Ich bekomme gar keine fehlermeldung aber ich werde deinen vorschlag einmal ausprobieren danke


----------



## Fridolin (18. Mai 2004)

Nein, das war es nicht, ich habe das preparedStatement jetzt vor die schleife gesetzt! 
weiß vielleicht wer woran es noch liegen könnte?


----------



## Fridolin (19. Mai 2004)

Bitte kann mir wer ein Beispiel für ein Insert mit Prepared Statements hier hinein schreiben ?


----------



## P3AC3MAK3R (19. Mai 2004)

1. Google-Hit:

http://java.sun.com/docs/books/tutorial/jdbc/basics/prepared.html


----------



## Gast (19. Mai 2004)

Hallo!

Existiert der Datensatz, den Du mit dem Update - Kommando ändern willst bereits ? Mit update kannst Du nämlich nur bestehende Datensätze ändern, aber keine neuen anlegen.
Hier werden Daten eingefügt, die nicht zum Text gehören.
-- pv_equiv track=rewrite | github.com/anna-lcg/AdventOfCode | 2024/Day_01/Day_01.py | Part2
-- ===== SOURCE A (Python) =====
-- def Part2(SourceA,SourceB):
--     multlist=[]
--     for itemA in SourceA:
--         quant=0
--         if itemA in SourceB:
--             for itemB in SourceB:
--                 if itemB==itemA:
--                     quant+=1
--         multlist.append(itemA*quant)
--     return(sum(multlist))
-- ===== SOURCE B (Python) =====
-- def Part2(SourceA, SourceB):
--     countA = {}
--     for x in SourceA:
--         countA[x] = countA.get(x, 0) + 1
--     countB = {}
--     for x in SourceB:
--         countB[x] = countB.get(x, 0) + 1
--     total = 0
--     for value, na in countA.items():
--         total += value * na * countB.get(value, 0)
--     return total
-- ===== Notes on version B (the rewrite author's own statement) =====
-- stated objective: faster
-- what changed: Instead of scanning SourceB (twice: membership test plus counting loop) for every element of SourceA, B builds one frequency table per list and accumulates value*countA*countB over the unique keys of SourceA, removing the inner scans.
import Mathlib
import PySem

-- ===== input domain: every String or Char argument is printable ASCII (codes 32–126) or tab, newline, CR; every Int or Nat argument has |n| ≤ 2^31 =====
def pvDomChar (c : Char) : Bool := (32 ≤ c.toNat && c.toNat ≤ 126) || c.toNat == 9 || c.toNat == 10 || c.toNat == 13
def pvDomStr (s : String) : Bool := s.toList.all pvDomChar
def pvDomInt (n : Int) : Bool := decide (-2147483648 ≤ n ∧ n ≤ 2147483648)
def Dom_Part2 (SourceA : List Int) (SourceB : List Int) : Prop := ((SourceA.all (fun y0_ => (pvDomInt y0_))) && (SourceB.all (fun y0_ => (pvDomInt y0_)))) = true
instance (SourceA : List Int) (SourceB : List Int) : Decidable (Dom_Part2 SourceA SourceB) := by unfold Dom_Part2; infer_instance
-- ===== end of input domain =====

-- B replaces A's per-element rescan of SourceB by two frequency tables combined
-- in one pass over SourceA's unique keys (objective: faster, O(n+m) vs O(n*m)).

-- ===== PORT A =====
def Part2 (SourceA : List Int) (SourceB : List Int) : Int :=
  let multlist : List Int :=
    SourceA.foldl (fun ml itemA =>
      let quant : Int :=
        if SourceB.contains itemA then
          SourceB.foldl (fun q itemB => if itemB == itemA then q + 1 else q) 0
        else 0
      ml ++ [itemA * quant]) []
  multlist.sum

-- ===== PORT B =====
def Part2_alt (SourceA : List Int) (SourceB : List Int) : Int :=
  let countA := SourceA.foldl (fun d x => d.insert x (d.getD x 0 + 1)) (PySem.Dict.empty : PySem.Dict Int Int)
  let countB := SourceB.foldl (fun d x => d.insert x (d.getD x 0 + 1)) (PySem.Dict.empty : PySem.Dict Int Int)
  countA.items.foldl (fun total p => total + p.1 * p.2 * countB.getD p.1 0) 0

-- ===== PRECONDITION & SPEC =====
def Spec_Part2 (SourceA : List Int) (SourceB : List Int) (out : Int) : Prop := out = Part2_alt SourceA SourceB
instance (SourceA : List Int) (SourceB : List Int) (out : Int) : Decidable (Spec_Part2 SourceA SourceB out) := by unfold Spec_Part2; infer_instance

-- ===== CLAIM (what is proved, stated in full; the proofs are below) =====
def Claim_equal_Part2 : Prop := ∀ (SourceA : List Int) (SourceB : List Int), Dom_Part2 SourceA SourceB → Spec_Part2 SourceA SourceB (Part2 SourceA SourceB)

-- ===== LEMMAS AND PROOFS =====

-- inner counting loop of A
theorem pv_inner_count (B : List Int) (a : Int) (q : Int) :
    B.foldl (fun q itemB => if itemB == a then q + 1 else q) q = q + (B.count a : Int) := by
  induction B generalizing q with
  | nil => simp
  | cons b t ih =>
    rw [List.foldl_cons]
    by_cases h : b = a
    · subst h
      rw [if_pos (by simp), ih, List.count_cons_self]
      push_cast
      ring
    · rw [if_neg (by simp [h]), ih]
      simp [List.count_cons, h]

-- A's quant (with its redundant membership guard) is just the count
theorem pv_quant_eq (B : List Int) (a : Int) :
    (if B.contains a then B.foldl (fun q itemB => if itemB == a then q + 1 else q) 0 else 0)
      = (B.count a : Int) := by
  by_cases h : a ∈ B
  · have hc : B.contains a = true := by simpa using h
    rw [hc, if_pos rfl, pv_inner_count]
    simp
  · simp [h, List.count_eq_zero_of_not_mem h]

-- A computes the sum of the per-element products
theorem pv_A_eq (A B : List Int) :
    Part2 A B = (A.map (fun a => a * (B.count a : Int))).sum := by
  unfold Part2
  simp only [PySem.List.foldl_append_singleton_eq_map (f := fun itemA =>
    itemA * (if B.contains itemA then B.foldl (fun q itemB => if itemB == itemA then q + 1 else q) 0 else 0))]
  simp only [pv_quant_eq, List.nil_append]

-- B computes the grouped sum over SourceA's distinct values
theorem pv_B_eq (A B : List Int) :
    Part2_alt A B = ((PySem.Set.ofList A).map (fun k => k * (A.count k : Int) * (B.count k : Int))).sum := by
  unfold Part2_alt
  simp only [PySem.Dict.foldl_insert_getD_add_one_eq_counter, PySem.Dict.items_counter,
    PySem.Dict.getD_counter, PySem.List.foldl_add (g := fun p : Int × Int => p.1 * p.2 * (B.count p.1 : Int))]
  simp [List.map_map, Function.comp_def]

-- grouping: the elementwise sum equals the sum over distinct values weighted by multiplicity
theorem pv_group (A B : List Int) :
    (A.map (fun a => a * (B.count a : Int))).sum
      = ((PySem.Set.ofList A).map (fun k => k * (A.count k : Int) * (B.count k : Int))).sum := by
  rw [Finset.sum_list_map_count A (fun a => a * (B.count a : Int))]
  rw [← List.sum_toFinset _ (PySem.Set.nodup_ofList A)]
  have hset : (PySem.Set.ofList A).toFinset = A.toFinset := by
    apply Finset.ext
    intro x
    simp [List.mem_toFinset, PySem.Set.mem_ofList]
  rw [hset]
  apply Finset.sum_congr rfl
  intro k _
  push_cast
  ring

-- ===== VERDICT (by name: the statement is the Claim_ definition above) =====
theorem Part2_spec : Claim_equal_Part2 := by
  intro A B _
  unfold Spec_Part2
  rw [pv_A_eq, pv_B_eq, pv_group]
Um einen neuen Datensatz anzulegen, musst Du die SQL Insert - Anweisung verwenden: INSERT INTO Film (id) VALUES (?).

Grüsse,
--Alex


----------



## Fridolin (19. Mai 2004)

Ja der Datensatz existiert bereits weil ich meine JTable mit Datensätzen aus der Datenbank zu Beginn fülle
und dann nur noch einen Namen darin ändere und wieder zurückschreiben will. Das ist also nicht der Abfragebereich 
mit WHERE und danke Peacemaker aber mit der sun API hab ich mir mein Prepared Statement aufgebaut 
Es kommen immer Fehlermeldungen wie cant processMouseEvent cant pumpEventForHierarchy aber das liegt an meinem MouseAdapter den kann ich wegschalten aber aber auch ohne kommen so ähnliche ich schreib euch wenn ich zuhause bin und die fehlermeldung sehe


----------



## P3AC3MAK3R (19. Mai 2004)

Der Link führt nicht zum Java-API sondern zum Java-Tutorial.


----------



## Fridolin (19. Mai 2004)

Ja genau das hab ich mir angeschaut mir ist eine geniale Idee :idea:  gekommen 
ich schreib ganz einfach in jedes Event, für jeden Klick auf einen Button Anlegen, 
Ändern oder Löschen in ein String Array meine Abfrage und erhöhe einen Zähler
um 1 und mache meine Änderungen endgültig indem ich das Array von 0 bis Zähler
durchgehe und jede Abfrage in einem try catch Block innerhalb einer for Schleife mache
wenn ich auf den Button OK drücke was sagt ihr dazu?


----------



## Fridolin (19. Mai 2004)

Stimmt diese Abfrage in der Form?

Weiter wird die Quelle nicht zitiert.